Moorhead explained he was “one of the lucky ones” in Vietnam because, from January to July 1969, he served aboard the USS Enterprise, an aircraft carrier stationed in the Gulf of Tonkin. Planes flying support missions for ground troops were based on the ship.

“I always had a clean, dry bed to sleep in every night,” he said. “I had good meals to eat every day.”

Soldiers fighting in the jungles didn’t enjoy those luxuries. They often endured conditions that were miserable, harsh and dangerous.

That’s why Moorhead believes “those are the real heroes” and he wishes to express his gratitude for everything they went through.

After receiving their pin and proclamation, veterans and their families are invited to stay and enjoy an afternoon of free food, giveaways, live music and old-fashioned camaraderie. Oxford Middle School choir students, led by Director Jan Flynn, will be singing patriotic songs. There will also be bands playing music from the 1960s and early 1970s.

“We want to make them feel at home,” Parkhurst said. “A lot of businesses around Oxford and Orion have donated to this.”

Information regarding services and benefits for veterans will also be available at the event.

“A lot of guys are afraid to ask. This is an opportunity for them to talk to us,” said Parkhurst, who spent his Vietnam-era service with the U.S. Army in Korea, from January 1967 to June 1968. “If we don’t know the answer, we’ll get it for them.”

Both Parkhurst and Moorhead believe this “Welcome Home” event is long overdue.

“They never got the recognition the rest of our service people got when they came home from combat,” Moorhead said.

After World War II ended in 1945, servicemen and women returned home to massive parades and victory celebrations. Today, there’s no shortage of thanks and praise for veterans who served in the Iraq and Afghanistan wars.

But the Vietnam-era veterans experienced none of this when they came home because theirs was a long and controversial war that generated protests, social turmoil, violence and bitter divisions on the homefront.

“It was so unpopular, you didn’t tell people you were in the service,” Moorhead said. “You didn’t tell people you were over there because you were ridiculed, spit on, called baby-killers.”

“A lot of them were spit on at airports and cursed (at),” Parkhurst said. “Guys were coming home afraid to wear their uniforms. A lot of them still won’t talk about the war today.”

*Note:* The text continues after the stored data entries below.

-- the running max over the decorated pairs is the decoration of the running max over strings
theorem foldl_pairmax_map (k : String → Int) :
    ∀ (t : List String) (b : String),
      (t.map (fun s => (k s, s))).foldl
          (fun best x => if best.1 < x.1 then x else best) (k b, b)
        = (fun m => (k m, m)) (t.foldl (fun best x => if k best < k x then x else best) b) := by
  intro t
  induction t with
  | nil => intro b; rfl
  | cons x xs ih =>
    intro b
    simp only [List.map_cons, List.foldl_cons]
    by_cases hlt : k b < k x
    · simp only [if_pos hlt]; exact ih x
    · simp only [if_neg hlt]; exact ih b

-- for a qualifying string, the key is three find-ranks and pvRankS packs them base 37
theorem key_decomp (chars s : String) (h : pvCond chars s = true) :
    ∃ a b c : Int,
      pvLast3Key s = [a, b, c] ∧
      (-1 ≤ a ∧ a ≤ 35) ∧ (-1 ≤ b ∧ b ≤ 35) ∧ (-1 ≤ c ∧ c ≤ 35) ∧
      pvRankS s = ((0 * 37 + a + 1) * 37 + b + 1) * 37 + c + 1 := by
  unfold pvCond at h
  simp only [Bool.and_eq_true, decide_eq_true_eq] at h
  obtain ⟨h4, -⟩ := h
  unfold pvTail4 at h4
  set fp := PySem.List.pyGetD (PySem.Chars.splitOn s.toList ['/']) 0 [] with hfp
  by_cases hlen : 4 ≤ fp.length
  · have hdrop4 : PySem.List.slice fp (some (-4)) none = fp.drop (fp.length - 4) :=
      slice_neg4 fp hlen
    have hdrop3 : PySem.List.slice fp (some (-3)) none = fp.drop (fp.length - 3) :=
      slice_neg3 fp (by omega)
    have hlen4 : (fp.drop (fp.length - 4)).length = 4 := by simp; omega
    obtain ⟨c0, c1, c2, c3, hd4⟩ := List.length_eq_four.mp hlen4
    · have hrest : fp.drop (fp.length - 3) = [c1, c2, c3] := by
        have : fp.drop (fp.length - 3) = (fp.drop (fp.length - 4)).drop 1 := by
          rw [List.drop_drop]; congr 1; omega
        rw [this, hd4]; rfl
      refine ⟨_, _, _, ?_, find_bounds c1, find_bounds c2, find_bounds c3, ?_⟩
      · unfold pvLast3Key pvTail4
        rw [← hfp, if_pos hlen]
        simp only [PySem.Chars.slice, hdrop4, hd4]
        rw [PySem.List.slice_from _ (by omega : (0:Int) ≤ 1)]
        simp [rank_eq]
      · unfold pvRankS pvRank
        rw [← hfp]
        simp only [PySem.Chars.slice, hdrop3, hrest]
        simp [List.foldl_cons]
  · rw [if_neg hlen] at h4; omega
-- (the 4-char case is forced: length fp < 4 contradicts len(tail4) == 4)

-- packed base-37 comparison IS tuple lexicographic comparison (components in [-1, 35])
theorem pack_lt (a b c d e f : Int)
    (ha : -1 ≤ a ∧ a ≤ 35) (hb : -1 ≤ b ∧ b ≤ 35) (hc : -1 ≤ c ∧ c ≤ 35)
    (hd : -1 ≤ d ∧ d ≤ 35) (he : -1 ≤ e ∧ e ≤ 35) (hf : -1 ≤ f ∧ f ≤ 35) :
    pvKeyLt [a, b, c] [d, e, f]
      = decide (((0 * 37 + a + 1) * 37 + b + 1) * 37 + c + 1
          < ((0 * 37 + d + 1) * 37 + e + 1) * 37 + f + 1) := by
  simp only [pvKeyLt]
  split_ifs <;> simp <;> omega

Moorhead believes people need to remember that “at the time,” the U.S. was doing what it “thought was the right thing” by fighting the communist forces of the Viet Cong and the North Vietnamese Army.

“In hindsight, maybe it wasn’t, but you can’t change history,” he said.

Parkhurst said it’s important for Vietnam-era veterans to remember the past is the past and “that struggle (over the war) doesn’t exist today.”

“We’re a community,” he said. “We help one another. We all work together.”